● **EXERCISE GOAL**
From the line that includes "((g ++ [(pvLookup" to the last line of the records, inclusive, repeat each line exactly.

● **RECORDED DATA**

#####

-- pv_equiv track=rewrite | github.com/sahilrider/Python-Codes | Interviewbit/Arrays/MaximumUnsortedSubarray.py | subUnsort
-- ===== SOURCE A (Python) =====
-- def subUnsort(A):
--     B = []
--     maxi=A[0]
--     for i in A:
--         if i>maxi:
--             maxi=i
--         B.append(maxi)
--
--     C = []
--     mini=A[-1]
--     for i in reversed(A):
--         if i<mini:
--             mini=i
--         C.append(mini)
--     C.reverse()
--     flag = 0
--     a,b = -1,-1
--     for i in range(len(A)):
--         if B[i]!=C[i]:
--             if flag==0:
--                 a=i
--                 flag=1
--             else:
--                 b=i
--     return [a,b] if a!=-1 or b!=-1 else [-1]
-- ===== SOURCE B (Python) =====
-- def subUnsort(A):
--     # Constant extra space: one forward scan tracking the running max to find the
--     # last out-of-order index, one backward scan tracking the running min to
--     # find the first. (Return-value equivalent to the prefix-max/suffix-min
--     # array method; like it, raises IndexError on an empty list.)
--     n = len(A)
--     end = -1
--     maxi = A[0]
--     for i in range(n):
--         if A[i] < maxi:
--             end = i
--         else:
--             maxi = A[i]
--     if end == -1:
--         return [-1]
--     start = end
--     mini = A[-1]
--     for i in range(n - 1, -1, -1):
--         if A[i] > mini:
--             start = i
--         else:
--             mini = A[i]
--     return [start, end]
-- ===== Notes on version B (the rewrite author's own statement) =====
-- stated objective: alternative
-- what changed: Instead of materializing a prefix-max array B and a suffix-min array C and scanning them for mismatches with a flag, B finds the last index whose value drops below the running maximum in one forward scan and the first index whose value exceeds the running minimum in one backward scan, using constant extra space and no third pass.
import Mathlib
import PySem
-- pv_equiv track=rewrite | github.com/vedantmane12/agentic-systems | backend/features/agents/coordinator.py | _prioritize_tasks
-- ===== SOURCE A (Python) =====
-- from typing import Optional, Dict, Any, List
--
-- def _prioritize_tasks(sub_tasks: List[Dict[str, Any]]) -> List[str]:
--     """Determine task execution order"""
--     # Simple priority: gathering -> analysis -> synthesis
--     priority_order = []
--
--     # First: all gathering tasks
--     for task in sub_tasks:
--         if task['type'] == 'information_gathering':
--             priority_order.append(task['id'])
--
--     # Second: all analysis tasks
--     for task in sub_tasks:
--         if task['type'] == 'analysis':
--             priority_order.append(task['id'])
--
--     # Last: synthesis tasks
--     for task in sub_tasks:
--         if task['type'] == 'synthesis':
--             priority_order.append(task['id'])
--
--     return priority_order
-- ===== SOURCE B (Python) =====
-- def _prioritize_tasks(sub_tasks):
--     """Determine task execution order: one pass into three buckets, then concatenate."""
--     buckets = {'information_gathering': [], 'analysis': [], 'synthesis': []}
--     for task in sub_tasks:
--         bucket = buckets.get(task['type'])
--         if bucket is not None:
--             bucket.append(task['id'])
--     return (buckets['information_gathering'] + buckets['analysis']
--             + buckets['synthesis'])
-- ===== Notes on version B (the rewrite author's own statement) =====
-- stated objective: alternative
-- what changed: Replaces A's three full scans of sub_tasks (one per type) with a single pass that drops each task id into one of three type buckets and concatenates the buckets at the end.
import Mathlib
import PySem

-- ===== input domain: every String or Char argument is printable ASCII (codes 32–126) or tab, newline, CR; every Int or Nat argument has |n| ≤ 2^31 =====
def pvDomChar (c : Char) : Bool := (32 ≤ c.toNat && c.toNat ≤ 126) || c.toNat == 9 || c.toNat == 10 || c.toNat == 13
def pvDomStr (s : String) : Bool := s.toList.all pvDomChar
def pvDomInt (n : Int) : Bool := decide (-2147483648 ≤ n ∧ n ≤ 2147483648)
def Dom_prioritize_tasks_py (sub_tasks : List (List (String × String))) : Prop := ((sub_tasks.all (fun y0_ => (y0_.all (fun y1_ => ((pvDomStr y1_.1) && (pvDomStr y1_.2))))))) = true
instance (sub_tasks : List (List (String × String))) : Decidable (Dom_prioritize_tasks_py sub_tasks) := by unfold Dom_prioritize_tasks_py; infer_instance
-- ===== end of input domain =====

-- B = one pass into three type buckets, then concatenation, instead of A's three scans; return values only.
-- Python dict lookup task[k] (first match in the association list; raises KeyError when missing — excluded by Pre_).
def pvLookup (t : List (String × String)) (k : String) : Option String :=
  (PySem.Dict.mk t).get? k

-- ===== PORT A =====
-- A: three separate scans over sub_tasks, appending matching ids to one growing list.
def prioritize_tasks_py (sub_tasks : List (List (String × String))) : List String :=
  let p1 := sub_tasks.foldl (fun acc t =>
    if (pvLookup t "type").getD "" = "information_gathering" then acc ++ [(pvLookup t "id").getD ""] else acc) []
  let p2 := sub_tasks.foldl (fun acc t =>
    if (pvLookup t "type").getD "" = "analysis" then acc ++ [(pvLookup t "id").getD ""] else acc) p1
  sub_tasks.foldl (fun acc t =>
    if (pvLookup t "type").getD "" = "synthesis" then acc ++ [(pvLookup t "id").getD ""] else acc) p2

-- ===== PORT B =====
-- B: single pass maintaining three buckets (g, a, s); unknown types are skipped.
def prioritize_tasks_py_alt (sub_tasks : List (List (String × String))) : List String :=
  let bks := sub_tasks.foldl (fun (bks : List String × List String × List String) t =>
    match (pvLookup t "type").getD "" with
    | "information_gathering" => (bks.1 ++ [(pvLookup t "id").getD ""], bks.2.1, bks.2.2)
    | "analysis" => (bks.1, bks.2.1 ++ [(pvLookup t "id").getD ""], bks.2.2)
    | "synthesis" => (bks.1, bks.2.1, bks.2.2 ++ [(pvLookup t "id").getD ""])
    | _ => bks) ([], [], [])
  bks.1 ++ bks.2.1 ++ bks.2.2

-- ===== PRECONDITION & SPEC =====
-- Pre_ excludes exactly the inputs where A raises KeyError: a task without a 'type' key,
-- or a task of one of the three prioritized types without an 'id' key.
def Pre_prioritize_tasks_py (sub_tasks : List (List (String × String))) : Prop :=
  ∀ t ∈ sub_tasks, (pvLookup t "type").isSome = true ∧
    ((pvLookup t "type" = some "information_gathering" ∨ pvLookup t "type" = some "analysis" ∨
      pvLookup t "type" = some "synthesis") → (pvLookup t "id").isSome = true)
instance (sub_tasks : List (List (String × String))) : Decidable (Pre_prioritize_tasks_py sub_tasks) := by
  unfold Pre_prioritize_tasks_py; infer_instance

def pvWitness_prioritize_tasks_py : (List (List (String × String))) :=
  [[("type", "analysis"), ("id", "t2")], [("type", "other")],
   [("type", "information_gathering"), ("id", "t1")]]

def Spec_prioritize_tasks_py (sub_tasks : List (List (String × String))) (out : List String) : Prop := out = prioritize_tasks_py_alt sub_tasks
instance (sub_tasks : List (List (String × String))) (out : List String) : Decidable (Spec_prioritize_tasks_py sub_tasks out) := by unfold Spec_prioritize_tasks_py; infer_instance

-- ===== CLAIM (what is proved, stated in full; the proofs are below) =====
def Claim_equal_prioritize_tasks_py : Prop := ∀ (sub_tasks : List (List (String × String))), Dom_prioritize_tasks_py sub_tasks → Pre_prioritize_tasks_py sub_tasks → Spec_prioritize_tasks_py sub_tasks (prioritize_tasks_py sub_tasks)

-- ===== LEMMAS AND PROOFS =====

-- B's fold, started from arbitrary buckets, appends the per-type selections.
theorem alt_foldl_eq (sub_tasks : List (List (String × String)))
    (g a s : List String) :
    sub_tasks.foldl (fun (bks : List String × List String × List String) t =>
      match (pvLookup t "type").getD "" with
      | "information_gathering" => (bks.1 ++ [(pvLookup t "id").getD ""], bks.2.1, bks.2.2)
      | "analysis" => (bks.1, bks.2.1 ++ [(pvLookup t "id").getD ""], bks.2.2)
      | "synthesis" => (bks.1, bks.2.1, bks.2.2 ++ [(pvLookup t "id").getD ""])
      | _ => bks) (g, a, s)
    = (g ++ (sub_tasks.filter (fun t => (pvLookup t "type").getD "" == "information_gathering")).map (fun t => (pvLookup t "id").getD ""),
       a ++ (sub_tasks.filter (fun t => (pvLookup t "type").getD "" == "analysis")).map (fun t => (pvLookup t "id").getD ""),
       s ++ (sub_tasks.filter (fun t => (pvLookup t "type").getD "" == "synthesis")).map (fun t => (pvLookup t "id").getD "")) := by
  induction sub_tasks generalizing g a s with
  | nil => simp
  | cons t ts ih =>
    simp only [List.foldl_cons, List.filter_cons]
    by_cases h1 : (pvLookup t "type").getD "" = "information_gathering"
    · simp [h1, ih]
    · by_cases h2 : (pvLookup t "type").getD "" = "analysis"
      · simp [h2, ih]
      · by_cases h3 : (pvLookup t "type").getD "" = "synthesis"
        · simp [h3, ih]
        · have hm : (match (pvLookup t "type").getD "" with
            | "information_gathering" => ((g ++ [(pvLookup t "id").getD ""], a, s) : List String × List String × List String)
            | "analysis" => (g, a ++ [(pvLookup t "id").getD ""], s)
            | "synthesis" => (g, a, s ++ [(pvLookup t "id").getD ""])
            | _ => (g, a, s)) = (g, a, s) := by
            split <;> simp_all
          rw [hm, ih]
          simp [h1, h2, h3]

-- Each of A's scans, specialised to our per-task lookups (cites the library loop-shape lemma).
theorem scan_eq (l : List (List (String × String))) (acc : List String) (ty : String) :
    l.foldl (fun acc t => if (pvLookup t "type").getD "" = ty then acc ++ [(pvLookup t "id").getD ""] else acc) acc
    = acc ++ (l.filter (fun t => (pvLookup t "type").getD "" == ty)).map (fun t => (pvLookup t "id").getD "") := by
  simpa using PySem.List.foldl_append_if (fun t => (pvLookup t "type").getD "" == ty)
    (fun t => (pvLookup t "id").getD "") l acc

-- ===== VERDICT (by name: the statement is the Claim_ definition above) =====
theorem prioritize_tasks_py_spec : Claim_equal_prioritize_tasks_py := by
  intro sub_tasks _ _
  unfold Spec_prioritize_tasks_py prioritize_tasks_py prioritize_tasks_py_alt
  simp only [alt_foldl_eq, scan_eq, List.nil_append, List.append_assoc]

#####

● **WRITTEN RESPONSE**
            | "information_gathering" => ((g ++ [(pvLookup t "id").getD ""], a, s) : List String × List String × List String)
            | "analysis" => (g, a ++ [(pvLookup t "id").getD ""], s)
            | "synthesis" => (g, a, s ++ [(pvLookup t "id").getD ""])
            | _ => (g, a, s)) = (g, a, s) := by
            split <;> simp_all
          rw [hm, ih]
          simp [h1, h2, h3]

-- Each of A's scans, specialised to our per-task lookups (cites the library loop-shape lemma).
theorem scan_eq (l : List (List (String × String))) (acc : List String) (ty : String) :
    l.foldl (fun acc t => if (pvLookup t "type").getD "" = ty then acc ++ [(pvLookup t "id").getD ""] else acc) acc
    = acc ++ (l.filter (fun t => (pvLookup t "type").getD "" == ty)).map (fun t => (pvLookup t "id").getD "") := by
  simpa using PySem.List.foldl_append_if (fun t => (pvLookup t "type").getD "" == ty)
    (fun t => (pvLookup t "id").getD "") l acc

-- ===== VERDICT (by name: the statement is the Claim_ definition above) =====
theorem prioritize_tasks_py_spec : Claim_equal_prioritize_tasks_py := by
  intro sub_tasks _ _
  unfold Spec_prioritize_tasks_py prioritize_tasks_py prioritize_tasks_py_alt
  simp only [alt_foldl_eq, scan_eq, List.nil_append, List.append_assoc]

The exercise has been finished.